* **Task prompt**
Let your answer be the line containing "have h2 := pvD_pow_le" and every line below it to the end of the records, copied exactly.

Source records:
lemma pvSet_len_iff (cs : List Char) :
    (PySem.Set.ofList cs).length = cs.length ↔ cs.Nodup := by
  induction cs using List.reverseRecOn with
  | nil => simp [PySem.Set.ofList]
  | append_singleton cs c ih =>
    have hmem : (PySem.Set.ofList cs).contains c = true ↔ c ∈ cs := by
      simp [PySem.Set.contains, PySem.Set.mem_ofList]
    rw [pvSet_ofList_append, PySem.Set.add]
    by_cases hc : c ∈ cs
    · rw [if_pos (hmem.2 hc)]
      have hle := pvSet_len_le cs
      rw [List.length_append]
      simp only [List.length_cons, List.length_nil]
      constructor
      · intro h; omega
      · intro h
        rcases List.nodup_append.1 h with ⟨_, _, hdisj⟩
        exact absurd rfl (hdisj c hc c (List.mem_singleton.2 rfl))
    · rw [if_neg (fun h => hc (hmem.1 h))]
      rw [List.length_append, List.length_append]
      simp only [List.length_cons, List.length_nil]
      constructor
      · intro h
        refine List.nodup_append.2 ⟨ih.1 (by omega), List.nodup_singleton c, ?_⟩
        intro a ha b hb hab
        rw [List.mem_singleton.1 hb] at hab
        exact hc (hab ▸ ha)
      · intro h
        rcases List.nodup_append.1 h with ⟨h1, _, _⟩
        have := ih.2 h1
        omega

lemma pvValid_eq (m nb : Int) (h : 1 ≤ m) :
    pvDigitValidate (PySem.Int.toStr m) nb =
      decide (PySem.Str.len (PySem.Int.toStr m) = nb ∧
        PySem.Set.len (PySem.Set.ofList (PySem.Int.toStr m).toList) =
          PySem.Str.len (PySem.Int.toStr m)) := by
  have hts : (PySem.Int.toStr m).toList = pvD m.toNat := pvToStr_toList m (by omega)
  have hdv : pvDvLoop (PySem.Int.toStr m).toList (List.replicate 10 0) = true ↔
      (PySem.Int.toStr m).toList.Nodup := by
    rw [pvDvLoop_iff _ [] _ (by rw [hts]; exact pvD_digits _) (by simp) (by simp)
      (fun v hv => by interval_cases v <;> rfl)]
    simp
  have hset : (PySem.Set.len (PySem.Set.ofList (PySem.Int.toStr m).toList) =
      PySem.Str.len (PySem.Int.toStr m)) ↔ (PySem.Int.toStr m).toList.Nodup := by
    rw [PySem.Set.len, PySem.Str.len_eq, Nat.cast_inj]
    exact pvSet_len_iff _
  unfold pvDigitValidate
  by_cases hlen : PySem.Str.len (PySem.Int.toStr m) = nb
  · rw [if_neg (by simpa using hlen)]
    cases hb : pvDvLoop (PySem.Int.toStr m).toList (List.replicate 10 0)
    · have hnot : ¬ (PySem.Int.toStr m).toList.Nodup := fun hn => by
        rw [hdv.2 hn] at hb; cases hb
      symm
      rw [decide_eq_false_iff_not]
      rintro ⟨_, hs⟩
      exact hnot (hset.1 hs)
    · symm
      rw [decide_eq_true_iff]
      exact ⟨hlen, hset.2 (hdv.1 hb)⟩
  · rw [if_pos hlen]
    symm
    rw [decide_eq_false_iff_not]
    rintro ⟨h1, _⟩
    exact hlen h1

-- mathematical list of square strings: from n, at most fuel of them, while n*n ≤ M / n*n < M
def pvSqLE (M : Int) (fuel : Nat) (n : Int) : List String :=
  match fuel with
  | 0 => []
  | fuel + 1 => if n * n > M then [] else PySem.Int.toStr (n * n) :: pvSqLE M fuel (n + 1)

def pvSqLT (M : Int) (fuel : Nat) (n : Int) : List String :=
  match fuel with
  | 0 => []
  | fuel + 1 => if n * n < M then PySem.Int.toStr (n * n) :: pvSqLT M fuel (n + 1) else []

lemma pvBLoop_eq (nb M : Int) (fuel : Nat) : ∀ n acc,
    pvBLoop nb M fuel n acc = acc ++ (pvSqLT M fuel n).filter
      (fun s => decide (PySem.Str.len s = nb ∧
        PySem.Set.len (PySem.Set.ofList s.toList) = PySem.Str.len s)) := by
  induction fuel with
  | zero => intro n acc; simp [pvBLoop, pvSqLT]
  | succ fuel ih =>
    intro n acc
    rw [pvBLoop, pvSqLT]
    dsimp only
    by_cases hlt : n * n < M
    · rw [if_pos hlt, if_pos hlt]
      by_cases hc : (PySem.Str.len (PySem.Int.toStr (n * n)) = nb ∧
          PySem.Set.len (PySem.Set.ofList (PySem.Int.toStr (n * n)).toList) =
            PySem.Str.len (PySem.Int.toStr (n * n)))
      · rw [if_pos hc, ih, List.filter_cons]
        have hc' := hc
        simp at hc' ⊢
        simp [hc']
      · rw [if_neg hc, ih, List.filter_cons]
        have hc' := hc
        simp at hc'
        simp
        exact hc'
    · rw [if_neg hlt, if_neg hlt]
      simp

lemma pvSqLT_mem (M : Int) (fuel : Nat) : ∀ n s, s ∈ pvSqLT M fuel n →
    ∃ m : Int, n ≤ m ∧ s = PySem.Int.toStr (m * m) := by
  induction fuel with
  | zero => intro n s hs; simp [pvSqLT] at hs
  | succ fuel ih =>
    intro n s hs
    rw [pvSqLT] at hs
    by_cases hlt : n * n < M
    · rw [if_pos hlt] at hs
      rcases List.mem_cons.1 hs with rfl | hs
      · exact ⟨n, le_refl n, rfl⟩
      · obtain ⟨m, hm, rfl⟩ := ih (n + 1) _ hs
        exact ⟨m, by omega, rfl⟩
    · rw [if_neg hlt] at hs
      simp at hs

lemma pvFlatten_replicate (n : Nat) : (List.replicate n ([] : List String)).flatten = [] := by
  induction n with
  | zero => simp
  | succ n ih => simp [List.replicate_succ, ih]

lemma pvFlatten_replicate_set (n j : Nat) (x : List String) (h : j < n) :
    ((List.replicate n ([] : List String)).set j x).flatten = x := by
  induction n generalizing j with
  | zero => omega
  | succ n ih =>
    cases j with
    | zero => simp [List.replicate_succ, pvFlatten_replicate]
    | succ j => simp [List.replicate_succ, ih j (by omega)]

lemma pvSet_same {α : Type} (l : List α) (i : Nat) (v : α) (h : l[i]? = some v) :
    l.set i v = l := by
  obtain ⟨hi, hv⟩ := List.getElem?_eq_some_iff.1 h
  apply List.ext_getElem (by simp)
  intro j h1 h2
  rw [List.getElem_set]
  split
  · next heq => subst heq; exact hv.symm
  · rfl

lemma pvFoldIf (p : String → Bool) (cat : List String) : ∀ acc,
    cat.foldl (fun a s => if p s then a ++ [s] else a) acc = acc ++ cat.filter p := by
  induction cat with
  | nil => intro acc; simp
  | cons s rest ih =>
    intro acc
    rw [List.foldl_cons, List.filter_cons, ih]
    by_cases hp : p s
    · simp [hp]
    · simp [hp]

lemma pvFoldFilter (p : String → Bool) (cats : List (List String)) : ∀ init,
    cats.foldl (fun acc cat =>
        cat.foldl (fun a s => if p s then a ++ [s] else a) acc) init =
      init ++ (cats.map (List.filter p)).flatten := by
  induction cats with
  | nil => intro init; simp
  | cons cat rest ih =>
    intro init
    rw [List.foldl_cons, pvFoldIf, ih, List.map_cons, List.flatten_cons, List.append_assoc]

lemma pvGsLoop_inv (k : Nat) (fuel : Nat) : ∀ (n : Int) cats acc, 1 ≤ n →
    cats.length = k + 1 →
    cats.map (fun c => List.filter (fun s => pvDigitValidate s (k : Int)) c.reverse) =
      (List.replicate (k + 1) []).set (k - 1) acc →
    (pvGsLoop (10 ^ k) fuel n cats).map
        (fun c => List.filter (fun s => pvDigitValidate s (k : Int)) c.reverse) =
      (List.replicate (k + 1) []).set (k - 1)
        (acc ++ (pvSqLE (10 ^ k) fuel n).filter (fun s => pvDigitValidate s (k : Int))) := by
  induction fuel with
  | zero =>
    intro n cats acc hn hlen hinv
    rw [pvGsLoop, pvSqLE]
    simp only [List.filter_nil, List.append_nil]
    exact hinv
  | succ fuel ih =>
    intro n cats acc hn hlen hinv
    rw [pvGsLoop, pvSqLE]
    dsimp only
    by_cases hbr : n * n > 10 ^ k
    · rw [if_pos hbr, if_pos hbr]
      simp only [List.filter_nil, List.append_nil]
      exact hinv
    · rw [if_neg hbr, if_neg hbr]
      push_neg at hbr
      have hn2 : (1 : Int) ≤ n * n := by nlinarith
      have hts : (PySem.Int.toStr (n * n)).toList = pvD (n * n).toNat :=
        pvToStr_toList _ (by omega)
      have hlen_s : PySem.Str.len (PySem.Int.toStr (n * n)) =
          ((pvD (n * n).toNat).length : Int) := by rw [PySem.Str.len_eq, hts]
      have hd1 : 1 ≤ (pvD (n * n).toNat).length := pvD_length_pos _
      have hub : (n * n).toNat ≤ 10 ^ k := by
        have h10 : ((10 : Int) ^ k) = ((10 ^ k : Nat) : Int) := by push_cast; ring
        rw [h10] at hbr
        omega
      have hdk : (pvD (n * n).toNat).length ≤ k + 1 := by
        have h1 := pvD_pow_le (n * n).toNat (by omega)
        have h2 : (10 : Nat) ^ ((pvD (n * n).toNat).length - 1) ≤ 10 ^ k :=
          le_trans h1 hub
        have h3 := (Nat.pow_le_pow_iff_right (by omega)).1 h2
        omega
      have hidx : (PySem.Str.len (PySem.Int.toStr (n * n)) - 1).toNat =
          (pvD (n * n).toNat).length - 1 := by rw [hlen_s]; omega
      rw [hidx]
      have hdl : (pvD (n * n).toNat).length - 1 < cats.length := by omega
      have hgetmap : (cats.map
            (fun c => List.filter (fun s => pvDigitValidate s (k : Int)) c.reverse)).getD
            ((pvD (n * n).toNat).length - 1) [] =
          List.filter (fun s => pvDigitValidate s (k : Int))
            (cats.getD ((pvD (n * n).toNat).length - 1) []).reverse := by
        rw [List.getD_eq_getElem?_getD, List.getD_eq_getElem?_getD, List.getElem?_map,
          List.getElem?_eq_getElem hdl]
        simp
      have hmapset : (cats.set ((pvD (n * n).toNat).length - 1)
            (PySem.Int.toStr (n * n) :: cats.getD ((pvD (n * n).toNat).length - 1) [])).map
            (fun c => List.filter (fun s => pvDigitValidate s (k : Int)) c.reverse) =
          (cats.map (fun c => List.filter (fun s => pvDigitValidate s (k : Int)) c.reverse)).set
            ((pvD (n * n).toNat).length - 1)
            (List.filter (fun s => pvDigitValidate s (k : Int))
                (cats.getD ((pvD (n * n).toNat).length - 1) []).reverse ++
              List.filter (fun s => pvDigitValidate s (k : Int)) [PySem.Int.toStr (n * n)]) := by
        rw [List.map_set]
        congr 1
        rw [List.reverse_cons, List.filter_append]
      by_cases hik : (pvD (n * n).toNat).length - 1 = k - 1
      · have hfk : List.filter (fun s => pvDigitValidate s (k : Int))
            (cats.getD ((pvD (n * n).toNat).length - 1) []).reverse = acc := by
          rw [← hgetmap, hinv, hik]
          exact pvGetD_set_self _ _ _ _ (by simp)
        rw [ih (n + 1) _
          (acc ++ List.filter (fun s => pvDigitValidate s (k : Int)) [PySem.Int.toStr (n * n)])
          (by omega) (by simpa using hlen) ?_]
        · rw [List.filter_cons]
          by_cases hfs : pvDigitValidate (PySem.Int.toStr (n * n)) (k : Int)
          · simp [hfs]
          · simp [hfs]
        · rw [hmapset, hfk, hik, hinv, List.set_set]
      · have hfs : pvDigitValidate (PySem.Int.toStr (n * n)) (k : Int) = false := by
          cases hf2 : pvDigitValidate (PySem.Int.toStr (n * n)) (k : Int)
          · rfl
          · exfalso
            have hlen_nb : PySem.Str.len (PySem.Int.toStr (n * n)) = (k : Int) := by
              by_contra hne
              unfold pvDigitValidate at hf2
              rw [if_pos hne] at hf2
              cases hf2
            rw [hlen_s] at hlen_nb
            have : (pvD (n * n).toNat).length = k := by exact_mod_cast hlen_nb
            omega
        have hcomp0 : List.filter (fun s => pvDigitValidate s (k : Int))
            (cats.getD ((pvD (n * n).toNat).length - 1) []).reverse = [] := by
          rw [← hgetmap, hinv,
            pvGetD_set_ne _ _ _ _ _ (fun h => hik h.symm),
            List.getD_eq_getElem?_getD, List.getElem?_replicate]
          split <;> rfl
        rw [ih (n + 1) _ acc (by omega) (by simpa using hlen) ?_]
        · rw [List.filter_cons]
          simp [hfs]
        · rw [hmapset, hcomp0, hinv]
          have hfil : List.filter (fun s => pvDigitValidate s (k : Int))
              [PySem.Int.toStr (n * n)] = [] := by
            simp [hfs]
          rw [hfil, List.append_nil]
          apply pvSet_same
          rw [List.getElem?_set_ne (fun h => hik h.symm), List.getElem?_replicate]
          rw [if_pos (by omega)]

lemma pvSqLE_nil (M : Int) (fuel : Nat) (n : Int) (h : n * n > M) : pvSqLE M fuel n = [] := by
  cases fuel <;> simp [pvSqLE, h]

lemma pvSq_filter_eq (k : Nat) (p : String → Bool) (hp : p (PySem.Int.toStr (10 ^ k)) = false)
    (fuel : Nat) : ∀ n : Int, 1 ≤ n →
    (pvSqLE (10 ^ k) fuel n).filter p = (pvSqLT (10 ^ k) fuel n).filter p := by
  induction fuel with
  | zero => intro n _; simp [pvSqLE, pvSqLT]
  | succ fuel ih =>
    intro n hn
    rw [pvSqLE, pvSqLT]
    rcases lt_trichotomy (n * n) ((10 : Int) ^ k) with hlt | heq | hgt
    · rw [if_neg (by omega), if_pos hlt, List.filter_cons, List.filter_cons,
        ih (n + 1) (by omega)]
    · rw [if_neg (by omega), if_neg (by omega), List.filter_cons, heq, hp]
      have hbig : (n + 1) * (n + 1) > (10 : Int) ^ k := by nlinarith
      rw [pvSqLE_nil _ _ _ hbig]
      simp
    · rw [if_pos hgt, if_neg (by omega)]

lemma pvToNat_pow (k : Nat) : ((10 : Int) ^ k).toNat = 10 ^ k := by
  have h : ((10 : Int) ^ k) = ((10 ^ k : Nat) : Int) := by push_cast; ring
  rw [h, Int.toNat_natCast]

lemma pvD_pow_length (k : Nat) : (pvD (10 ^ k)).length = k + 1 := by
  have h1 := pvD_lt_pow (10 ^ k)
  have h2 := pvD_pow_le (10 ^ k) (Nat.one_le_pow _ _ (by omega))
  have h3 : k < (pvD (10 ^ k)).length := (Nat.pow_lt_pow_iff_right (by omega)).1 h1
  have h4 : (pvD (10 ^ k)).length - 1 ≤ k := (Nat.pow_le_pow_iff_right (by omega)).1 h2
  omega

lemma pvLen_toStr_pow (k : Nat) :
    PySem.Str.len (PySem.Int.toStr ((10 : Int) ^ k)) = ((k : Int) + 1) := by
  rw [PySem.Str.len_eq, pvToStr_toList _ (by positivity), pvToNat_pow, pvD_pow_length]
  push_cast
  ring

* **Result for this task**
  have h2 := pvD_pow_le (10 ^ k) (Nat.one_le_pow _ _ (by omega))
  have h3 : k < (pvD (10 ^ k)).length := (Nat.pow_lt_pow_iff_right (by omega)).1 h1
  have h4 : (pvD (10 ^ k)).length - 1 ≤ k := (Nat.pow_le_pow_iff_right (by omega)).1 h2
  omega

lemma pvLen_toStr_pow (k : Nat) :
    PySem.Str.len (PySem.Int.toStr ((10 : Int) ^ k)) = ((k : Int) + 1) := by
  rw [PySem.Str.len_eq, pvToStr_toList _ (by positivity), pvToNat_pow, pvD_pow_length]
  push_cast
  ring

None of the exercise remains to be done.